Stored data entries ▸
★ ★ ★ ★
theorem shiftRight_lt (R d i : Nat) (h : R < 2 ^ (d + i)) : R >>> i < 2 ^ d := by
  rw [Nat.shiftRight_eq_div_pow]
  apply Nat.div_lt_of_lt_mul
  calc R < 2 ^ (d + i) := h
    _ = 2 ^ i * 2 ^ d := by ring

-- the positional scan is idle above the top quotient position
theorem alt_idle (b : Int) (db : Nat) : ∀ (j k : Nat) (q : Int) (R : Nat),
    R < 2 ^ (db - 1 + k) →
    altLoop b db (k + j) q (R : Int) = altLoop b db k q (R : Int) := by
  intro j
  induction j with
  | zero => intro k q R _; rfl
  | succ j ih =>
    intro k q R hR
    have hkj : k + (j + 1) = (k + j) + 1 := by omega
    rw [hkj, altLoop]
    have hmod : R / 2 ^ (db - 1 + (k + j)) % 2 = 0 := by
      have : R < 2 ^ (db - 1 + (k + j)) :=
        lt_of_lt_of_le hR (Nat.pow_le_pow_right (by norm_num) (by omega))
      rw [Nat.div_eq_of_lt this]
    rw [if_neg (by rw [band_one_testBit, hmod]; norm_num)]
    exact ih k q R hR

-- central bridge: B's shift register run on the window R >> c equals the positional scan on R
theorem horner_eq_alt (A B : Nat) (hb : B ≠ 0) : ∀ (c : Nat) (R : Nat) (q : Int),
    R < 2 ^ (PySem.Int.bitLength (B : Int) - 1 + c) →
    (∀ j, j < c → R.testBit j = A.testBit j) →
    hornerLoop (A : Int) (B : Int) (PySem.Int.bitLength (B : Int)) c q ((R >>> c : Nat) : Int) =
      altLoop (B : Int) (PySem.Int.bitLength (B : Int)) c q (R : Int) := by
  intro c
  induction c with
  | zero =>
    intro R q _ _
    rw [hornerLoop, altLoop, Nat.shiftRight_zero]
  | succ i ih =>
    intro R q hR hlow
    have hdb1 : 1 ≤ PySem.Int.bitLength (B : Int) := bl_pos B hb
    -- the computed shift-in value is the window R >> i
    have hsl : (((R >>> (i+1) : Nat) : Int) <<< (1:Nat)) = (((R >>> (i+1)) <<< 1 : Nat) : Int) :=
      Int.natCast_shiftLeft ..
    have hband : PySem.Int.band ((A : Int) >>> i) 1 = (((A >>> i) &&& 1 : Nat) : Int) := by
      have h1 : ((1:Int)) = ((1:Nat) : Int) := by norm_num
      rw [← Int.natCast_shiftRight, h1, PySem.Int.band_natCast]
    have hr' : PySem.Int.bor (((R >>> (i+1) : Nat) : Int) <<< (1:Nat)) (PySem.Int.band ((A : Int) >>> i) 1)
        = ((R >>> i : Nat) : Int) := by
      rw [hsl, hband, PySem.Int.bor_natCast, shiftin R A i (hlow i (Nat.lt_succ_self i))]
    have hRi : R >>> i < 2 ^ PySem.Int.bitLength (B : Int) := by
      apply shiftRight_lt
      have : PySem.Int.bitLength (B : Int) + i = PySem.Int.bitLength (B : Int) - 1 + (i + 1) := by omega
      rw [this]
      exact hR
    rw [hornerLoop, hr']
    by_cases hbit : R.testBit (PySem.Int.bitLength (B : Int) - 1 + i)
    · -- reduce: both set quotient bit i
      have hgeW : 2 ^ (PySem.Int.bitLength (B : Int) - 1) ≤ R >>> i := by
        apply Nat.ge_two_pow_of_testBit
        rw [Nat.testBit_shiftRight]
        have : i + (PySem.Int.bitLength (B : Int) - 1) = PySem.Int.bitLength (B : Int) - 1 + i := by omega
        rw [this]
        exact hbit
      have hblW : PySem.Int.bitLength ((R >>> i : Nat) : Int) = PySem.Int.bitLength (B : Int) := by
        have h := bl_eq_of (R >>> i) (PySem.Int.bitLength (B : Int) - 1) hgeW (by
          have : PySem.Int.bitLength (B : Int) - 1 + 1 = PySem.Int.bitLength (B : Int) := by omega
          rw [this]; exact hRi)
        omega
      rw [if_pos (by rw [hblW])]
      -- the positional scan fires too
      have hmod : R / 2 ^ (PySem.Int.bitLength (B : Int) - 1 + i) % 2 = 1 := by
        have := hbit
        rw [Nat.testBit_eq_decide_div_mod_eq] at this
        simpa using this
      rw [altLoop, if_pos (by rw [band_one_testBit, hmod]; norm_num)]
      -- reduced remainder, window form vs full form
      have hxw : PySem.Int.bxor ((R >>> i : Nat) : Int) (B : Int) =
          (((R ^^^ (B <<< i)) >>> i : Nat) : Int) := by
        rw [PySem.Int.bxor_natCast, xor_shiftLeft_shiftRight]
      have hxf : PySem.Int.bxor (R : Int) ((B : Int) <<< i) =
          ((R ^^^ (B <<< i) : Nat) : Int) := by
        rw [← Int.natCast_shiftLeft, PySem.Int.bxor_natCast]
      rw [hxw, hxf]
      -- bound on the reduced remainder
      have hge : 2 ^ (PySem.Int.bitLength (B : Int) - 1 + i) ≤ R :=
        Nat.ge_two_pow_of_testBit hbit
      have hi1 : PySem.Int.bitLength (B : Int) - 1 + (i + 1) =
          (PySem.Int.bitLength (B : Int) - 1 + i) + 1 := by omega
      have hbk1 : 2 ^ (PySem.Int.bitLength (B : Int) - 1 + i) ≤ B <<< i := by
        rw [Nat.shiftLeft_eq, pow_add]
        exact Nat.mul_le_mul_right _ (blN_le B hb)
      have hbk2 : B <<< i < 2 ^ (PySem.Int.bitLength (B : Int) - 1 + i + 1) := by
        rw [Nat.shiftLeft_eq]
        have : PySem.Int.bitLength (B : Int) - 1 + i + 1 = PySem.Int.bitLength (B : Int) + i := by omega
        rw [this, pow_add]
        exact Nat.mul_lt_mul_right (Nat.two_pow_pos i) |>.mpr (blN_lt B)
      have hR' : R ^^^ (B <<< i) < 2 ^ (PySem.Int.bitLength (B : Int) - 1 + i) :=
        xor_drop_top R (B <<< i) _ hge (by rw [← hi1]; exact hR) hbk1 hbk2
      exact ih (R ^^^ (B <<< i)) (PySem.Int.bor q ((1:Int) <<< i)) hR'
        (fun j hj => by rw [xor_shiftLeft_low R B i j hj]; exact hlow j (by omega))
    · -- no reduction: both skip position i
      have hbitW : (R >>> i).testBit (PySem.Int.bitLength (B : Int) - 1) = false := by
        rw [Nat.testBit_shiftRight]
        have : i + (PySem.Int.bitLength (B : Int) - 1) = PySem.Int.bitLength (B : Int) - 1 + i := by omega
        rw [this]
        simpa using hbit
      have hsmall : R >>> i < 2 ^ (PySem.Int.bitLength (B : Int) - 1) := by
        apply lt_two_pow_of_testBit_false _ _ _ hbitW
        have : PySem.Int.bitLength (B : Int) - 1 + 1 = PySem.Int.bitLength (B : Int) := by omega
        rw [this]
        exact hRi
      have hguard : ¬ (PySem.Int.bitLength (B : Int) ≤ PySem.Int.bitLength ((R >>> i : Nat) : Int)) := by
        have := bl_le_of_lt (R >>> i) (PySem.Int.bitLength (B : Int) - 1) hsmall
        omega
      rw [if_neg hguard]
      have hmod : R / 2 ^ (PySem.Int.bitLength (B : Int) - 1 + i) % 2 = 0 := by
        have hf : R.testBit (PySem.Int.bitLength (B : Int) - 1 + i) = false := by simpa using hbit
        rw [Nat.testBit_eq_decide_div_mod_eq] at hf
        simp at hf
        omega
      rw [altLoop, if_neg (by rw [band_one_testBit, hmod]; norm_num)]
      have hRlt : R < 2 ^ (PySem.Int.bitLength (B : Int) - 1 + i) := by
        apply lt_two_pow_of_testBit_false R _ _ (by simpa using hbit)
        have : PySem.Int.bitLength (B : Int) - 1 + i + 1 = PySem.Int.bitLength (B : Int) - 1 + (i+1) := by omega
        rw [this]
        exact hR
      exact ih R q hRlt (fun j hj => hlow j (by omega))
★ ★ ★ ★
EXERCISE DIRECTIONS ▸ Looking at the data above, count every line holding the word "intro" and state only the count.

PROBLEM SOLUTION ▸ 6